2. Coconut curry with vegetables


  1. 1 tbsp vegetable oil
  2. 1 onion, chopped
  3. 2 cloves garlic, minced
  4. 1 tbsp grated ginger
  5. 1 tsp curry powder
  6. 1/2 tsp turmeric powder
  7. Coconut milk
  8. 1 cup vegetable broth
  9. 1 cup chopped mixed vegetables (broccoli, carrots, bell peppers)
  10. Chickpeas, drained and rinsed (optional)
  11. 1 cup cooked chicken breast, shredded (optional)
  12. Cilantro leaves for garnish (optional)
  13. Cooked rice or Naan bread for serving


  1. Heat oil in a large pot over medium heat. Add onions and cook until softened, about 5 minutes. Stir in garlic and ginger, cook for an additional minute.
  2. Add curry powder and turmeric, cook for 30 seconds, stirring constantly to release the flavors.
  3. Pour in coconut milk and vegetable broth. Bring to a simmer.
  4. Add chopped vegetables and chickpeas (if using). Simmer for 10-15 minutes, or until vegetables are tender-crisp.
  5. If using chicken, stir it in during the last few minutes of cooking.
  6. Season with salt and pepper to taste. Garnish with fresh cilantro leaves (optional).
  7. Serve hot over cooked rice or with Naan bread for dipping.

3. Sweet potato mash



  1. 2 large sweet potatoes, peeled and chopped
  2. 1/2 cup water
  3. 1/4 cup milk (dairy or non-dairy)
  4. 1 tbsp butter (or olive
  5. 1/4 tsp salt
  6. Pinch of ground black pepper
  7. Fresh chopped parsley or chives for garnish (optional)
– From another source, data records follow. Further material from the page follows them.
-- every point produced by pvStepB is in bounds
theorem pvStepB_mem (grid : List (List String)) (w h : Int) (pts : List (Int × Int)) :
    ∀ y ∈ pvStepB grid w h pts, pvInB w h y := by
  unfold pvStepB
  suffices H : ∀ (pts : List (Int × Int)) (s : List (Int × Int)), (∀ y ∈ s, pvInB w h y) →
      ∀ y ∈ pts.foldl (fun s p =>
        [(p.1 - 1, p.2), (p.1 + 1, p.2), (p.1, p.2 - 1), (p.1, p.2 + 1)].foldl (fun s q =>
          if (0 ≤ q.1 ∧ q.1 < w ∧ 0 ≤ q.2 ∧ q.2 < h) ∧ pvCellDot grid q.2 q.1 = true then PySem.Set.add s q else s) s) s,
        pvInB w h y by
    exact H pts PySem.Set.empty (by intro y hy; simp [PySem.Set.empty] at hy)
  intro pts
  induction pts with
  | nil => intro s hs; simpa using hs
  | cons p ps ih =>
    intro s hs
    simp only [List.foldl_cons]
    apply ih
    simp only [List.foldl_nil]
    intro y hy
    rcases pv_mem_if_add hy with hy | ⟨hc, rfl⟩
    · rcases pv_mem_if_add hy with hy | ⟨hc, rfl⟩
      · rcases pv_mem_if_add hy with hy | ⟨hc, rfl⟩
        · rcases pv_mem_if_add hy with hy | ⟨hc, rfl⟩
          · exact hs y hy
          · exact ⟨hc.1.1, hc.1.2.1, hc.1.2.2.1, hc.1.2.2.2⟩
        · exact ⟨hc.1.1, hc.1.2.1, hc.1.2.2.1, hc.1.2.2.2⟩
      · exact ⟨hc.1.1, hc.1.2.1, hc.1.2.2.1, hc.1.2.2.2⟩
    · exact ⟨hc.1.1, hc.1.2.1, hc.1.2.2.1, hc.1.2.2.2⟩

-- on in-bounds points A's step and B's step agree (same list, same order)
theorem pvStepA_eq_pvStepB (grid : List (List String)) (w h : Int)
    (hw : w = pvWidth grid) (hh : h = (grid.length : Int))
    (pts : List (Int × Int)) (hpts : ∀ p ∈ pts, pvInB w h p) :
    pvStepA grid pts = pvStepB grid w h pts := by
  unfold pvStepA pvStepB
  rw [pvCellDotB_eq, ← hw, ← hh]
  clear hw hh
  revert hpts
  generalize PySem.Set.empty = s
  induction pts generalizing s with
  | nil => intro _; rfl
  | cons p ps ih =>
    intro hpts
    obtain ⟨hx0, hxw, hy0, hyh⟩ := hpts p List.mem_cons_self
    simp only [List.foldl_cons, List.foldl_nil]
    have e1 : (0 < p.1 ∧ pvCellDot grid p.2 (p.1 - 1) = true) ↔
        ((0 ≤ p.1 - 1 ∧ p.1 - 1 < w ∧ 0 ≤ p.2 ∧ p.2 < h) ∧ pvCellDot grid p.2 (p.1 - 1) = true) := by
      constructor <;> rintro ⟨a, b⟩
      · exact ⟨⟨by omega, by omega, hy0, hyh⟩, b⟩
      · exact ⟨by omega, b⟩
    have e2 : (p.1 < w - 1 ∧ pvCellDot grid p.2 (p.1 + 1) = true) ↔
        ((0 ≤ p.1 + 1 ∧ p.1 + 1 < w ∧ 0 ≤ p.2 ∧ p.2 < h) ∧ pvCellDot grid p.2 (p.1 + 1) = true) := by
      constructor <;> rintro ⟨a, b⟩
      · exact ⟨⟨by omega, by omega, hy0, hyh⟩, b⟩
      · exact ⟨by omega, b⟩
    have e3 : (0 < p.2 ∧ pvCellDot grid (p.2 - 1) p.1 = true) ↔
        ((0 ≤ p.1 ∧ p.1 < w ∧ 0 ≤ p.2 - 1 ∧ p.2 - 1 < h) ∧ pvCellDot grid (p.2 - 1) p.1 = true) := by
      constructor <;> rintro ⟨a, b⟩
      · exact ⟨⟨hx0, hxw, by omega, by omega⟩, b⟩
      · exact ⟨by omega, b⟩
    have e4 : (p.2 < h - 1 ∧ pvCellDot grid (p.2 + 1) p.1 = true) ↔
        ((0 ≤ p.1 ∧ p.1 < w ∧ 0 ≤ p.2 + 1 ∧ p.2 + 1 < h) ∧ pvCellDot grid (p.2 + 1) p.1 = true) := by
      constructor <;> rintro ⟨a, b⟩
      · exact ⟨⟨hx0, hxw, by omega, by omega⟩, b⟩
      · exact ⟨by omega, b⟩
    simp only [e1, e2, e3, e4]
    exact ih _ (fun q hq => hpts q (List.mem_cons_of_mem p hq))
-- pv_equiv track=rewrite | github.com/SACGF/variantgrid | sync/shariant/variant_grid_upload.py | batch_iterator_end
-- ===== SOURCE A (Python) =====
-- from typing import Iterable, TypeVar, Union
--
-- T = TypeVar("T")
--
-- def batch_iterator_end(iterable: Iterable[T], batch_size: int = 10) -> Iterable[Union[list[T], bool]]:
--     """
--     Creates an iterator of list of T from an iterator of T, as well as providing a boolean to indicate if
--     this is the final batch
--     :param iterable: Iterable of T
--     :param batch_size: Max number of items allowed in a batch (all but the last batch should be this size)
--     :return: Union of list of T, and a boolean True if the batch is final, False otherwise
--     """
--     batch = []
--     pending_batch = None
--     for record in iterable:
--         if pending_batch:
--             yield pending_batch, False
--             pending_batch = None
--
--         batch.append(record)
--         if len(batch) >= batch_size:
--             pending_batch = batch
--             batch = []
--
--     if pending_batch:
--         yield pending_batch, True
--     if batch:
--         yield batch, True
-- ===== SOURCE B (Python) =====
-- from typing import Iterable, TypeVar, Union
--
-- T = TypeVar("T")
--
-- def batch_iterator_end(iterable: Iterable[T], batch_size: int = 10) -> Iterable[Union[list[T], bool]]:
--     """Two-phase: a plain chunk generator, then a one-step lookahead adds the final flag."""
--     def chunks():
--         batch = []
--         for record in iterable:
--             batch.append(record)
--             if len(batch) >= batch_size:
--                 yield batch
--                 batch = []
--         if batch:
--             yield batch
--
--     held = None
--     for chunk in chunks():
--         if held is not None:
--             yield held, False
--         held = chunk
--     if held is not None:
--         yield held, True
-- ===== Notes on version B (the rewrite author's own statement) =====
-- stated objective: alternative
-- what changed: A's single interleaved state machine (batch + pending_batch flushed with False on the next record) is split into two phases: an inner generator yielding plain chunks, and an outer one-step lookahead that holds the previous chunk and flags only the last one True.
import Mathlib
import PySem

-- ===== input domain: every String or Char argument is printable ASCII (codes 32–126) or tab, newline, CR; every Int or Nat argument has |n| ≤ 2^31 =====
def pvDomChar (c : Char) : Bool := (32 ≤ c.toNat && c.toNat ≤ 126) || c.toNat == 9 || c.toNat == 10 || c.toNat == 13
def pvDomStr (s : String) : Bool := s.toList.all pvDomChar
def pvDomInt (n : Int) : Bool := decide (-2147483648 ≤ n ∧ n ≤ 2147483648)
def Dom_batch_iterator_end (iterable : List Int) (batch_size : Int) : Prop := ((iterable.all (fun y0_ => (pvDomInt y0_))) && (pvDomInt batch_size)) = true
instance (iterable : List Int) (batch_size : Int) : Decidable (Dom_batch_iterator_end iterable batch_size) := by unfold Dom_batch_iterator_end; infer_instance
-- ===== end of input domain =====

-- B re-decomposes A's single interleaved state machine into a plain chunker plus a
-- one-step lookahead that adds the final flag (objective: alternative; same cost).

-- ===== PORT A =====
-- A's generator loop: state = (batch, pending_batch); pending is flushed with False
-- when the next record arrives, remaining state is flushed with True at the end.
def pvAGo (batch_size : Int) : List Int → List Int → Option (List Int) → List (List Int × Bool)
  | [], batch, pending =>
      (match pending with
       | some p => [(p, true)]
       | none => []) ++
      (if batch ≠ [] then [(batch, true)] else [])
  | record :: rest, batch, pending =>
      let emitted : List (List Int × Bool) :=
        match pending with
        | some p => [(p, false)]
        | none => []
      let batch' := batch ++ [record]
      if (batch'.length : Int) ≥ batch_size then
        emitted ++ pvAGo batch_size rest [] (some batch')
      else
        emitted ++ pvAGo batch_size rest batch' none

def batch_iterator_end (iterable : List Int) (batch_size : Int) : List (List Int × Bool) :=
  pvAGo batch_size iterable [] none

-- ===== PORT B =====
-- phase 1 of B: the inner `chunks` generator — plain batches, no flags
def pvChunks (batch_size : Int) : List Int → List Int → List (List Int)
  | [], batch => if batch ≠ [] then [batch] else []
  | record :: rest, batch =>
      let batch' := batch ++ [record]
      if (batch'.length : Int) ≥ batch_size then
        batch' :: pvChunks batch_size rest []
      else
        pvChunks batch_size rest batch'

-- phase 2 of B: one-step lookahead over the chunk stream (`held` = previous chunk)
def pvLookahead : Option (List Int) → List (List Int) → List (List Int × Bool)
  | none, [] => []
  | some h, [] => [(h, true)]
  | none, c :: cs => pvLookahead (some c) cs
  | some h, c :: cs => (h, false) :: pvLookahead (some c) cs

def batch_iterator_end_alt (iterable : List Int) (batch_size : Int) : List (List Int × Bool) :=
  pvLookahead none (pvChunks batch_size iterable [])

-- ===== PRECONDITION & SPEC =====
def Spec_batch_iterator_end (iterable : List Int) (batch_size : Int) (out : List (List Int × Bool)) : Prop := out = batch_iterator_end_alt iterable batch_size
instance (iterable : List Int) (batch_size : Int) (out : List (List Int × Bool)) : Decidable (Spec_batch_iterator_end iterable batch_size out) := by unfold Spec_batch_iterator_end; infer_instance

-- ===== CLAIM (what is proved, stated in full; the proofs are below) =====
def Claim_equal_batch_iterator_end : Prop := ∀ (iterable : List Int) (batch_size : Int), Dom_batch_iterator_end iterable batch_size → Spec_batch_iterator_end iterable batch_size (batch_iterator_end iterable batch_size)

-- ===== LEMMAS AND PROOFS =====

-- The chunker never returns an empty stream while its accumulator is non-empty.
theorem pvChunks_ne_nil (batch_size : Int) (rest : List Int) :
    ∀ (batch : List Int), batch ≠ [] → pvChunks batch_size rest batch ≠ [] := by
  induction rest with
  | nil => intro batch hb; simp [pvChunks, hb]
  | cons r rest ih =>
      intro batch hb
      simp only [pvChunks]
      split
      · simp
      · exact ih (batch ++ [r]) (by simp)

-- Pushing a held chunk through a non-empty tail emits it with False.
theorem pvLookahead_some (h : List Int) (cs : List (List Int)) (hne : cs ≠ []) :
    pvLookahead (some h) cs = (h, false) :: pvLookahead none cs := by
  cases cs with
  | nil => exact absurd rfl hne
  | cons c cs => simp [pvLookahead]

-- Loop invariant: whenever pending_batch is set in A, batch has just been reset to [].
theorem pvAGo_eq (batch_size : Int) (rest : List Int) :
    ∀ (batch : List Int) (pending : Option (List Int)),
      (∀ p, pending = some p → batch = []) →
      pvAGo batch_size rest batch pending
        = pvLookahead pending (pvChunks batch_size rest batch) := by
  induction rest with
  | nil =>
      intro batch pending hinv
      cases pending with
      | none =>
          simp only [pvAGo, pvChunks]
          split <;> simp [pvLookahead]
      | some p =>
          have hb : batch = [] := hinv p rfl
          subst hb
          simp [pvAGo, pvChunks, pvLookahead]
  | cons r rest ih =>
      intro batch pending hinv
      cases pending with
      | none =>
          simp only [pvAGo, pvChunks]
          split
        <;> simp only [List.nil_append]
          · rw [ih [] (some (batch ++ [r])) (by intro p h; rfl)]
            simp [pvLookahead]
          · exact ih (batch ++ [r]) none (by intro p h; cases h)
      | some p =>
          have hb : batch = [] := hinv p rfl
          subst hb
          simp only [pvAGo, pvChunks]
          split
        <;> simp only [List.nil_append, List.cons_append]
          · rw [ih [] (some [r]) (by intro q h; rfl)]
            simp [pvLookahead]
          · rw [ih [r] none (by intro q h; cases h),
                pvLookahead_some p _ (pvChunks_ne_nil batch_size rest [r] (by simp))]

-- ===== VERDICT (by name: the statement is the Claim_ definition above) =====
theorem batch_iterator_end_spec : Claim_equal_batch_iterator_end := by
  intro iterable batch_size _
  unfold Spec_batch_iterator_end batch_iterator_end batch_iterator_end_alt
  exact pvAGo_eq batch_size iterable [] none (by intro p h; cases h)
  1. In a medium saucepan, combine chopped sweet potatoes and water. Bring to a boil, then reduce heat and simmer for 15-20 minutes, or until sweet potatoes are fork-tender. Drain any excess water.
  2. While potatoes are cooking, heat milk and butter (or olive oil) in a small saucepan over medium heat until butter melts. Remove from heat.
  3. In a large bowl, mash the cooked sweet potatoes using a potato masher or an electric mixer. Gradually add the warm milk mixture, beating until smooth and creamy. Season with salt and pepper to taste.
  4. Garnish with fresh chopped parsley or chives (optional) before serving.

This content was generated by an AI model and verified by the author.